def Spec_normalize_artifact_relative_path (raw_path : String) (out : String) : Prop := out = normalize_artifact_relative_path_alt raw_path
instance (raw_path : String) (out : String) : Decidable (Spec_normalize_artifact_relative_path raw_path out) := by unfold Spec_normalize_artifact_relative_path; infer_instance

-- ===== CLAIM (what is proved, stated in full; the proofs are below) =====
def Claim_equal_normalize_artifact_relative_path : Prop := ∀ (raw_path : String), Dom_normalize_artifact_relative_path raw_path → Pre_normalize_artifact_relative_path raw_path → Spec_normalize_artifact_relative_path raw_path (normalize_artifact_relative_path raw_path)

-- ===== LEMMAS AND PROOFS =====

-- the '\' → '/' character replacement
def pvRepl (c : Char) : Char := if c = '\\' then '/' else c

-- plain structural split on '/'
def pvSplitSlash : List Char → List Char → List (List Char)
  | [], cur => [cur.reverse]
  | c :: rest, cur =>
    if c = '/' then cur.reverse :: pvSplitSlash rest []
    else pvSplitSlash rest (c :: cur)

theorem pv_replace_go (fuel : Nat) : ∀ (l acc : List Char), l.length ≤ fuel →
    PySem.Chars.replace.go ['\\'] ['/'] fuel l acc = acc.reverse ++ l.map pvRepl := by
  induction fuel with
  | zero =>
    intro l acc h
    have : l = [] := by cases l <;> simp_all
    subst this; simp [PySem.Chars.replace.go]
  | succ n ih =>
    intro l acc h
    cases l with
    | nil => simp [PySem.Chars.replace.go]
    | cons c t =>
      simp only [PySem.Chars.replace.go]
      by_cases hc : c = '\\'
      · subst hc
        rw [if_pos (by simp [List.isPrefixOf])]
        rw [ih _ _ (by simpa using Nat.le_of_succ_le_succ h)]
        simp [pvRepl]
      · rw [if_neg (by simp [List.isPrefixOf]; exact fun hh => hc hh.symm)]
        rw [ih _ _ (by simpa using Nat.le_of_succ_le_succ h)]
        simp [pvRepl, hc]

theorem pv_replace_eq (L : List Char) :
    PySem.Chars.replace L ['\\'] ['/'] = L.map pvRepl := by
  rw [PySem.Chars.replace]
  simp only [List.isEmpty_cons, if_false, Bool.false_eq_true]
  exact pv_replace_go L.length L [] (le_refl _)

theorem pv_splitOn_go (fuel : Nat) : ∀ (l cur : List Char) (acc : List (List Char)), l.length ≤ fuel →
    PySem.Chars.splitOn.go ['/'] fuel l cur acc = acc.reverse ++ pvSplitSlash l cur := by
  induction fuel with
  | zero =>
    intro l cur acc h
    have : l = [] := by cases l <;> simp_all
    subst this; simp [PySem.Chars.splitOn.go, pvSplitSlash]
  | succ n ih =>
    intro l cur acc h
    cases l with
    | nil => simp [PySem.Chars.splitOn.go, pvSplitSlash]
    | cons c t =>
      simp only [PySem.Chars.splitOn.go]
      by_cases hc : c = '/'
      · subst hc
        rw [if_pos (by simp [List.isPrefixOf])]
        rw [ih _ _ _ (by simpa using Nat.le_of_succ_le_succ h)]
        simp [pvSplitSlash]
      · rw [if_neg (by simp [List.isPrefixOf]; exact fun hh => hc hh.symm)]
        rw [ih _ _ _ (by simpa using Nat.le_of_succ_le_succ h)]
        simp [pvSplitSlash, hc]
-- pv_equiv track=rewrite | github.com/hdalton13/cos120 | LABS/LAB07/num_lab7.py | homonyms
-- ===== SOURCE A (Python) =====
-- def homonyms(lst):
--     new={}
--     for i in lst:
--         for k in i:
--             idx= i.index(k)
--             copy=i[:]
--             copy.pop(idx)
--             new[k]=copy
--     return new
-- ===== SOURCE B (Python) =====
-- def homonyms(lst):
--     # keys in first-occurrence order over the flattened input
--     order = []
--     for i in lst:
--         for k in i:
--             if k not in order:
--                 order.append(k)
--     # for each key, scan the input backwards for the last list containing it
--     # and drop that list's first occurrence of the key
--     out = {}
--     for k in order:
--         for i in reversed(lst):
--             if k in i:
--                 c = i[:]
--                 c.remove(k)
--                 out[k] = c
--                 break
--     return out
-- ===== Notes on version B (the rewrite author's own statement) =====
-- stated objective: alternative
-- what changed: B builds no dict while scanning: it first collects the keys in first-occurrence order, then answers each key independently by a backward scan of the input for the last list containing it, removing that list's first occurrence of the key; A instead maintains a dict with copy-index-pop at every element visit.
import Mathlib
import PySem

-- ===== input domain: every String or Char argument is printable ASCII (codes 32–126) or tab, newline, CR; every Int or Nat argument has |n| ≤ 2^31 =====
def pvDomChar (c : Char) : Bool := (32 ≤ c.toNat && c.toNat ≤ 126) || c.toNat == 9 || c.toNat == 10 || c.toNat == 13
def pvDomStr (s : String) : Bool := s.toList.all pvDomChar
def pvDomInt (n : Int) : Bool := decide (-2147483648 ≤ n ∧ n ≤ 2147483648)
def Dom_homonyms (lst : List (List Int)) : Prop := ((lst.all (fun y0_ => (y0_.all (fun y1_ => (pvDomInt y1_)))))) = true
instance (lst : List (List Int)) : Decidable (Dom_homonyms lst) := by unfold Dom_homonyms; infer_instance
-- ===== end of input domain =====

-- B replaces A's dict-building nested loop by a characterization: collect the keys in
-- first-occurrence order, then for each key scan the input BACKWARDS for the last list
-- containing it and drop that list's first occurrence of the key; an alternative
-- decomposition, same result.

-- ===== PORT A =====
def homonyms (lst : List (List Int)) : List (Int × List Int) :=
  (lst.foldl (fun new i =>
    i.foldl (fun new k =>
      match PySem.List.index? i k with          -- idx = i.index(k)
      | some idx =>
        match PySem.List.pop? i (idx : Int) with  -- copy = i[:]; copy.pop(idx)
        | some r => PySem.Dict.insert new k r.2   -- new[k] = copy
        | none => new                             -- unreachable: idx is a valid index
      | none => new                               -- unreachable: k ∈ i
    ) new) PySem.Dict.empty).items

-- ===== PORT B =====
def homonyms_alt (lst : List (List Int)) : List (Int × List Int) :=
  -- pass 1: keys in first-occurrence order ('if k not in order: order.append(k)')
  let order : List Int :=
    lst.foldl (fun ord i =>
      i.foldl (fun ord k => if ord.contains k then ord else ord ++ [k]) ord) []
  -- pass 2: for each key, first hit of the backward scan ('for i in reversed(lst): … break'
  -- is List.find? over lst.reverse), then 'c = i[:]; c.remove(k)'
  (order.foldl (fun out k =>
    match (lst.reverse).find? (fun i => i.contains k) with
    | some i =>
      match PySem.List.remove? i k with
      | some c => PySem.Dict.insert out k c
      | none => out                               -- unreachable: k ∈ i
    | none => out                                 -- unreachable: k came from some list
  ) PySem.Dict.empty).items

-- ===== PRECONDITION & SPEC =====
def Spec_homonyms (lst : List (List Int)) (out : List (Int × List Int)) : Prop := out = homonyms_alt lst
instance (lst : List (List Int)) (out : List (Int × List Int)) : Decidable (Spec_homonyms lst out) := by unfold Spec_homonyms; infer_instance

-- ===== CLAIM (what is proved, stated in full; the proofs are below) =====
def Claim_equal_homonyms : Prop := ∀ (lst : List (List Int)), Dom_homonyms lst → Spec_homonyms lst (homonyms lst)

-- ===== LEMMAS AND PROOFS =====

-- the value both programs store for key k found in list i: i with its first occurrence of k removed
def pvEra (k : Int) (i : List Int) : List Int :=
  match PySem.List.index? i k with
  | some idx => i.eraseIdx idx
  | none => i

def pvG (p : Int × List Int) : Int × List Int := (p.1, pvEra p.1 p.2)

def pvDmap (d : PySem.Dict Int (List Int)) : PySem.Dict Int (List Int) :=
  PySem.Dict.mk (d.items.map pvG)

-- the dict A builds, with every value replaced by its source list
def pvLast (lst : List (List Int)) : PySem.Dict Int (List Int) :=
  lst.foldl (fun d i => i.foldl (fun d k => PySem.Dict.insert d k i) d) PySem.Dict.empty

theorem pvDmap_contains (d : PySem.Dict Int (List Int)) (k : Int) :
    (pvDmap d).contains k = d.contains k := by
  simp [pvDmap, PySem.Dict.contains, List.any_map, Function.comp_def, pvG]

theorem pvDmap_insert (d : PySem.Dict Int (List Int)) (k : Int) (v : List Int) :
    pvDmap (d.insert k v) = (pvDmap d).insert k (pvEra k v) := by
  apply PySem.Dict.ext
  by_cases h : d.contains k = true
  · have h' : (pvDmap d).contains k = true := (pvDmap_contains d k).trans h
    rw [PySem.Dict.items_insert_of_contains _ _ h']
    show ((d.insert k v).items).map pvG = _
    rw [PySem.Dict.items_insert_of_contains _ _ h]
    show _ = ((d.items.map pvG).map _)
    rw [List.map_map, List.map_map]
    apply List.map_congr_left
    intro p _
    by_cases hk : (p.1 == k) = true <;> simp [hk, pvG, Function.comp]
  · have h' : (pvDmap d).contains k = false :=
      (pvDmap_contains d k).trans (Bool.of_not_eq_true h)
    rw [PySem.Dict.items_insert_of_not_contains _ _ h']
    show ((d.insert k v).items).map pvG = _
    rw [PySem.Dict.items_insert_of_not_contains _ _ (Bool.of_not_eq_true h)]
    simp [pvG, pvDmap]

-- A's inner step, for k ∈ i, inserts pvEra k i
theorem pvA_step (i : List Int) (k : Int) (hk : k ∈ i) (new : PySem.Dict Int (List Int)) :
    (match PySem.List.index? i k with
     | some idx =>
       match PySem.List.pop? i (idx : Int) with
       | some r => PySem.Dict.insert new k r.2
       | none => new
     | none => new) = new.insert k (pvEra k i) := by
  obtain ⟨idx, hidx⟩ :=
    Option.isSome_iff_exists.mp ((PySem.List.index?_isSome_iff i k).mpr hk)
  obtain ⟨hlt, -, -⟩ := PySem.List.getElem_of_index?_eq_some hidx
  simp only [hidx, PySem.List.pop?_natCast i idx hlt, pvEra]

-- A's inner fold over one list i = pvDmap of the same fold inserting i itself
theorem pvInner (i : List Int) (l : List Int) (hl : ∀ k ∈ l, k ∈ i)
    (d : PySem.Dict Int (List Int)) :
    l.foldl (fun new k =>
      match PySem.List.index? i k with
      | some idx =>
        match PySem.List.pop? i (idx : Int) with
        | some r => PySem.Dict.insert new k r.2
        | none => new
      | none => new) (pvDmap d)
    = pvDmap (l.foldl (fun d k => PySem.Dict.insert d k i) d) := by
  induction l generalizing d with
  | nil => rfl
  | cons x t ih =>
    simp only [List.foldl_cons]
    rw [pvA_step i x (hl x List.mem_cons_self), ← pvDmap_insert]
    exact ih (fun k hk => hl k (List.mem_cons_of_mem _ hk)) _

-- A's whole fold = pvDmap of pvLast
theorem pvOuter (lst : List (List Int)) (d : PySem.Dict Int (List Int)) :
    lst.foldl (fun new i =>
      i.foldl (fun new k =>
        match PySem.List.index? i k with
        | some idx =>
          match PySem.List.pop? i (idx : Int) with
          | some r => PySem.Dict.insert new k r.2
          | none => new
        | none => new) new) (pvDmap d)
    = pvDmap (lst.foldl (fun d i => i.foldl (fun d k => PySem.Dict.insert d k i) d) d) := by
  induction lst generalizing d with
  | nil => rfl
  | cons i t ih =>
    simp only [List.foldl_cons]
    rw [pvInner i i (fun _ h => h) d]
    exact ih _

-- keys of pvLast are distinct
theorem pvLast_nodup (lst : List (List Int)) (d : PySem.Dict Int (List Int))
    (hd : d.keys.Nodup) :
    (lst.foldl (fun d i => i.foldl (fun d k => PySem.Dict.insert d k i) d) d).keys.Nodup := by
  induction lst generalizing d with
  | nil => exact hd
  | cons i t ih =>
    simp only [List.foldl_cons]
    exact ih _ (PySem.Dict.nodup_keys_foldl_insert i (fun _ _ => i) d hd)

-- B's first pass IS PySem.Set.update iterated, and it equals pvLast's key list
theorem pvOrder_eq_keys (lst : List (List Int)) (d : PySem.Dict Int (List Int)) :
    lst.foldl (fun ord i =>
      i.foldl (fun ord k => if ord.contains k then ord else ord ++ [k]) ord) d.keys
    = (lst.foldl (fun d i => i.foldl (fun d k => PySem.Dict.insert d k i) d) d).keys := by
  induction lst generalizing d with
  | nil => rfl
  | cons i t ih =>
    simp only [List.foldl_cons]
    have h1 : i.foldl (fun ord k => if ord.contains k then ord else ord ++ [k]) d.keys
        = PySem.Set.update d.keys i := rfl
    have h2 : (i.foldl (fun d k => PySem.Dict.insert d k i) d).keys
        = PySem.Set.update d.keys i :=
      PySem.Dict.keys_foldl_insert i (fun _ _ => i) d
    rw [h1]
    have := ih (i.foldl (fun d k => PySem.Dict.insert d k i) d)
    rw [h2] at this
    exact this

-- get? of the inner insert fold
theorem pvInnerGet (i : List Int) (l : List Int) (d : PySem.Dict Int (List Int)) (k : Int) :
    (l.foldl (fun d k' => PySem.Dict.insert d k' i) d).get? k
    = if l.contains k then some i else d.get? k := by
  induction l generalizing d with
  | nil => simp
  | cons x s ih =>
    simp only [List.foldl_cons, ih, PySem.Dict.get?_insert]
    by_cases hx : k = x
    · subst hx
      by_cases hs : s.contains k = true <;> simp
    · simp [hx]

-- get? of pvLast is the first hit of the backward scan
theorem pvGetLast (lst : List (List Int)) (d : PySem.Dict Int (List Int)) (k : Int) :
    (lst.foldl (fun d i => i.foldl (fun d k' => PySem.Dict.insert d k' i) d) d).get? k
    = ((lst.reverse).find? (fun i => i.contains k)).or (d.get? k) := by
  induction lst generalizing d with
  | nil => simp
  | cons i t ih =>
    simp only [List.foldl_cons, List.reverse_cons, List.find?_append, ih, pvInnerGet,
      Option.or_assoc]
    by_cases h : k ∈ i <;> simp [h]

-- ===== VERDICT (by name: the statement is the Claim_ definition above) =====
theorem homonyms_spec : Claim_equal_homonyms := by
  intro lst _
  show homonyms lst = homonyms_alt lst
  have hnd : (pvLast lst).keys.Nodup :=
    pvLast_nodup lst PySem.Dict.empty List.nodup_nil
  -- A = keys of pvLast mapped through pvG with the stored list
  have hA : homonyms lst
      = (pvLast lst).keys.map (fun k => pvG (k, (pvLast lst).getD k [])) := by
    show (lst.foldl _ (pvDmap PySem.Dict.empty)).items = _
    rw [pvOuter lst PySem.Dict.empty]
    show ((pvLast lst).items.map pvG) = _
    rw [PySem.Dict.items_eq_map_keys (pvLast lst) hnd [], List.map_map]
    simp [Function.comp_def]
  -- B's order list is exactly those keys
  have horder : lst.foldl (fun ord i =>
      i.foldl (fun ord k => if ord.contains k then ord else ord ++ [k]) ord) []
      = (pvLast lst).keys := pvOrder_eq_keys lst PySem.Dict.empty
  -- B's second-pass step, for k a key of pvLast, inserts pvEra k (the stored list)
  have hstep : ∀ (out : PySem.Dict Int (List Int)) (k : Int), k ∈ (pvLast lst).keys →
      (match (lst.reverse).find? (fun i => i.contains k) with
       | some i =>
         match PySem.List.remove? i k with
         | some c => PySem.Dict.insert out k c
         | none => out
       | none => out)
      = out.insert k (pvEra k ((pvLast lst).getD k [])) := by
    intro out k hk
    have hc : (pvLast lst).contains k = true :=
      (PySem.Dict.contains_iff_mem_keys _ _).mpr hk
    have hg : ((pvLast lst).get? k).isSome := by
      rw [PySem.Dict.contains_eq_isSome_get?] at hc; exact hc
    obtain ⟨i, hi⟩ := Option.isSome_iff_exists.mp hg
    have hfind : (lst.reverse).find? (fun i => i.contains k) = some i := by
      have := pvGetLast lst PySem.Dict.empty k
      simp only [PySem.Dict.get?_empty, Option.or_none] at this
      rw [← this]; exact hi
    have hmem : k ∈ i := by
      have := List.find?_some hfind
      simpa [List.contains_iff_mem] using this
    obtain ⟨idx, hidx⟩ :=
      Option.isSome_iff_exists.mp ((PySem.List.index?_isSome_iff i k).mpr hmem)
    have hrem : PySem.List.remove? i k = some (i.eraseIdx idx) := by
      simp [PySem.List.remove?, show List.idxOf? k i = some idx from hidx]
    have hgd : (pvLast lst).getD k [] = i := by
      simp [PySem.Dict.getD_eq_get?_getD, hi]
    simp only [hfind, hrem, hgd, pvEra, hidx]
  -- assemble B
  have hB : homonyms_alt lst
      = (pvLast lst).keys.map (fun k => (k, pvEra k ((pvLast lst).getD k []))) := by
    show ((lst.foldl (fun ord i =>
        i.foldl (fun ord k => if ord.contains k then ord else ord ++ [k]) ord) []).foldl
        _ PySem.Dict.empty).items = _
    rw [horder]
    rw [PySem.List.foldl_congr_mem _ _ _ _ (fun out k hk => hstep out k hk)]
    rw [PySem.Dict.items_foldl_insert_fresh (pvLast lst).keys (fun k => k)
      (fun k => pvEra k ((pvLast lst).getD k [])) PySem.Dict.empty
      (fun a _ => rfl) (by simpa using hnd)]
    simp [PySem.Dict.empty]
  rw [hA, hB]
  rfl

* **REQUIREMENT**
Please return the span of lines above that opens with the one containing "simp [PySem.List.remove?, show" and closes with the final line, both included, exactly as written and nothing more.

* **OUTPUT OF THE TASK**
      simp [PySem.List.remove?, show List.idxOf? k i = some idx from hidx]
    have hgd : (pvLast lst).getD k [] = i := by
      simp [PySem.Dict.getD_eq_get?_getD, hi]
    simp only [hfind, hrem, hgd, pvEra, hidx]
  -- assemble B
  have hB : homonyms_alt lst
      = (pvLast lst).keys.map (fun k => (k, pvEra k ((pvLast lst).getD k []))) := by
    show ((lst.foldl (fun ord i =>
        i.foldl (fun ord k => if ord.contains k then ord else ord ++ [k]) ord) []).foldl
        _ PySem.Dict.empty).items = _
    rw [horder]
    rw [PySem.List.foldl_congr_mem _ _ _ _ (fun out k hk => hstep out k hk)]
    rw [PySem.Dict.items_foldl_insert_fresh (pvLast lst).keys (fun k => k)
      (fun k => pvEra k ((pvLast lst).getD k [])) PySem.Dict.empty
      (fun a _ => rfl) (by simpa using hnd)]
    simp [PySem.Dict.empty]
  rw [hA, hB]
  rfl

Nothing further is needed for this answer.